The demo [3] still should be working in DosBox.

[1]
[https://en.wikipedia.org/wiki/Battle_City_(video_game)](https://en.wikipedia.org/wiki/Battle_City_\(video_game\))

[2]
[https://code.google.com/p/asmbattlecity/source/browse/](https://code.google.com/p/asmbattlecity/source/browse/)

[3]
[https://code.google.com/p/asmbattlecity/downloads/detail?nam...](https://code.google.com/p/asmbattlecity/downloads/detail?name=tanks_demo_02.zip)

------
chris_overseas
This article really brought back some great memories for me. I learned about
computers as a kid back in the early 80s on an MS-DOS clone PC. The only
manuals I had was one listing the various MS-DOS commands (sadly, excluding
anything about debug.exe though) and one that was a command reference for
gwbasic.exe [1].

I spent many hours trying to write games in gw-basic but quickly realised that
the performance was atrocious, to say the least. Eventually I stumbled across
a magazine that had a two-page article about debug.exe and it was my gateway
to a whole new hidden world. I went on to learn 8086 assembly with debug.exe
by trial and error and from stepping through other programs. Eventually I
figured out I could write little 8086 assembly routines in debug.exe myself,
take the sequence of bytes that made up that routine, declare them as a DATA
statement in a BASIC program and then just make call that DATA line to run the
machine code directly [2]. It wasn't until many months later I finally managed
to get my hands on some compilers and assemblers (Borland Turbo Pascal and
Turbo Assembler being my favourites back then) which of course made my life a
whole lot easier! I continued to use debug.exe for many years though,
primarily for reverse engineering.

I've just managed to dig up an obfuscated "Hello World" batch file I wrote
many years ago that makes use of debug.exe, see [3] below (If you actually
want to run it you'll probably need an MS-DOS emulator [4][5] or an older
version of Windows that still has debug.exe).

[1] [http://en.wikipedia.org/wiki/GW-BASIC](http://en.wikipedia.org/wiki/GW-
BASIC)

[2]
[http://www.antonis.de/qbebooks/gwbasman/appendix%20d.html](http://www.antonis.de/qbebooks/gwbasman/appendix%20d.html)

[3]
[http://www.redyeti.net/extra/hello.bat](http://www.redyeti.net/extra/hello.bat)

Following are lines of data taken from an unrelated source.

-- pv_equiv track=rewrite | github.com/jfmam/coding-test | class1/8958.py | solution
-- ===== SOURCE A (Python) =====
-- def solution(s):
--     acc = 0
--     point = 0
--     for i in list(s):
--         if i=='O':
--             acc += 1
--             point += acc
--         else:
--             acc = 0
--     return point
-- ===== SOURCE B (Python) =====
-- def solution(s):
--     total = 0
--     i = 0
--     n = len(s)
--     while i < n:
--         if s[i] != 'O':
--             i += 1
--         else:
--             j = i
--             while j < n and s[j] == 'O':
--                 j += 1
--             L = j - i
--             total += L * (L + 1) // 2
--             i = j
--     return total
-- ===== Notes on version B (the rewrite author's own statement) =====
-- stated objective: alternative
-- what changed: Replaces the per-character running accumulator with a run-scanner: each maximal run of 'O' of length L contributes the closed-form triangular number L*(L+1)//2, non-'O' characters are skipped.
import Mathlib
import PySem

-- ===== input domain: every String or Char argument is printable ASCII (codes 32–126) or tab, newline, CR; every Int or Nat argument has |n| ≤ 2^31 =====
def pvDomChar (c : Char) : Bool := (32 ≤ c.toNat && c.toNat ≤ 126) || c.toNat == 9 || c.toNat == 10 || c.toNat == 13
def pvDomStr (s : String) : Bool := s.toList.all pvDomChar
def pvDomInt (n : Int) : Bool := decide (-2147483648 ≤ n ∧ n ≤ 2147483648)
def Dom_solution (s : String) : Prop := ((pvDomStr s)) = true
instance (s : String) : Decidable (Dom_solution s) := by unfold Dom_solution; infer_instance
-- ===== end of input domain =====

-- B replaces A's per-character running accumulator by scanning maximal runs of 'O'
-- and adding the closed-form triangular number L*(L+1)//2 per run (alternative decomposition).

-- ===== PORT A =====
-- A: one pass, state (acc, point); 'O' bumps acc and adds it to point, otherwise acc resets.
def solution (s : String) : Int :=
  (s.toList.foldl
    (fun (st : Int × Int) (i : Char) =>
      if i = 'O' then (st.1 + 1, st.2 + (st.1 + 1)) else (0, st.2))
    (0, 0)).2

-- ===== PORT B =====
-- B: skip non-'O' chars; at an 'O', measure the whole run (the inner while-loop of Source B,
-- here the takeWhile/dropWhile of the maximal 'O'-prefix), add L*(L+1)//2, continue after it.
def solutionAltGo : List Char → Int
  | [] => 0
  | c :: rest =>
    if c ≠ 'O' then solutionAltGo rest
    else
      let L : Int := 1 + (rest.takeWhile (· = 'O')).length
      L * (L + 1) / 2 + solutionAltGo (rest.dropWhile (· = 'O'))
termination_by l => l.length
decreasing_by
  · simp
  · exact Nat.lt_succ_of_le (rest.length_dropWhile_le _)

def solution_alt (s : String) : Int := solutionAltGo s.toList

-- ===== PRECONDITION & SPEC =====
def Spec_solution (s : String) (out : Int) : Prop := out = solution_alt s
instance (s : String) (out : Int) : Decidable (Spec_solution s out) := by unfold Spec_solution; infer_instance

-- ===== CLAIM (what is proved, stated in full; the proofs are below) =====
def Claim_equal_solution : Prop := ∀ (s : String), Dom_solution s → Spec_solution s (solution s)

-- ===== LEMMAS AND PROOFS =====

-- contribution of the remaining characters given the current streak value `a`
def gAux : List Char → Int → Int
  | [], _ => 0
  | c :: l, a => if c = 'O' then (a + 1) + gAux l (a + 1) else gAux l 0

def tri (x : Int) : Int := x * (x + 1) / 2

theorem tri_succ (a : Int) : tri (a + 1) = tri a + (a + 1) := by
  obtain ⟨m, hm⟩ : ∃ m, a * (a + 1) = 2 * m := by
    rcases Int.even_or_odd a with ⟨k, hk⟩ | ⟨k, hk⟩
    · exact ⟨k * (a + 1), by rw [hk]; ring⟩
    · exact ⟨a * (k + 1), by rw [hk]; ring⟩
  have h2 : (a + 1) * (a + 1 + 1) = 2 * (m + (a + 1)) := by
    have : (a + 1) * (a + 1 + 1) = a * (a + 1) + 2 * (a + 1) := by ring
    omega
  simp [tri, hm, h2]

theorem foldA_eq_gAux (l : List Char) (a p : Int) :
    (l.foldl
      (fun (st : Int × Int) (i : Char) =>
        if i = 'O' then (st.1 + 1, st.2 + (st.1 + 1)) else (0, st.2))
      (a, p)).2 = p + gAux l a := by
  induction l generalizing a p with
  | nil => simp [gAux]
  | cons c l ih =>
    by_cases h : c = 'O' <;> (simp [gAux, h, ih]; try ring)

theorem gAux_run (l : List Char) (a : Int) :
    gAux l a = (tri (a + (l.takeWhile (· = 'O')).length) - tri a)
      + gAux (l.dropWhile (· = 'O')) 0 := by
  induction l generalizing a with
  | nil => simp [gAux]
  | cons c l ih =>
    by_cases h : c = 'O'
    · simp only [gAux, h, List.takeWhile_cons, List.dropWhile_cons, decide_eq_true_eq,
        if_pos trivial, if_true, List.length_cons]
      rw [ih (a + 1)]
      have := tri_succ a
      push_cast
      have harr : a + (↑(l.takeWhile (· = 'O')).length + 1)
          = a + 1 + ↑(l.takeWhile (· = 'O')).length := by ring
      rw [harr]
      linarith [this]
    · simp [gAux, h]

theorem gAux_zero_eq_altGo (l : List Char) : gAux l 0 = solutionAltGo l := by
  induction l using solutionAltGo.induct with
  | case1 => simp [gAux, solutionAltGo]
  | case2 c rest h ih =>
    have h' : c ≠ 'O' := by simpa using h
    simpa [gAux, h', solutionAltGo] using ih
  | case3 c rest h ih =>
    have h' : c = 'O' := by by_contra hc; exact h (by simpa using hc)
    rw [solutionAltGo]
    simp only [gAux, h', if_neg (show ¬('O' : Char) ≠ 'O' by simp), if_true]
    have h01 : (0 : Int) + 1 = 1 := rfl
    rw [h01, gAux_run rest 1, ih]
    have htri : tri 1 = 1 := by decide
    have hdef : tri (1 + ((rest.takeWhile (· = 'O')).length : Int))
        = (1 + ((rest.takeWhile (· = 'O')).length : Int))
          * (1 + ((rest.takeWhile (· = 'O')).length : Int) + 1) / 2 := rfl
    rw [← hdef]
    linarith [htri]

-- ===== VERDICT (by name: the statement is the Claim_ definition above) =====
theorem solution_spec : Claim_equal_solution := by
  intro s _
  unfold Spec_solution solution solution_alt
  rw [foldA_eq_gAux, gAux_zero_eq_altGo]
  ring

[4] [https://jamesfriend.com.au/pce-js/ibmpc-
games/](https://jamesfriend.com.au/pce-js/ibmpc-games/)

[5] [http://www.dosbox.com/](http://www.dosbox.com/)

------
whoopdedo
One of the more useful things that was done with debug.exe was a binary-to-
ascii converter for sending files in email or usenet and the recipient didn't
need any extra tools. I think the program was called "xxdebug" after xxencode
which was a descendent of uudecode. But Google doesn't help, so either my
memory is wrong or the internet has forgotten.

I'm positive I have it on an archived disk somewhere. If I were inclined to
resurrect it.

------
Zardoz84
Another relic of old times is the font installer embed on Windows. Since
Windows 3.1 to Windows XP has the exact same program! You can check that it's
keeps using the old GUI to navigate across the filsesystem, not showing the
"Destop" false root.

On Windows Vista and forward was replaced by something more modern.

------
chrisbennet
The smallest program I ever wrote, I wrote using debug.exe. It was 7 bytes
long. I think it reset the graphics card. This was around 1991.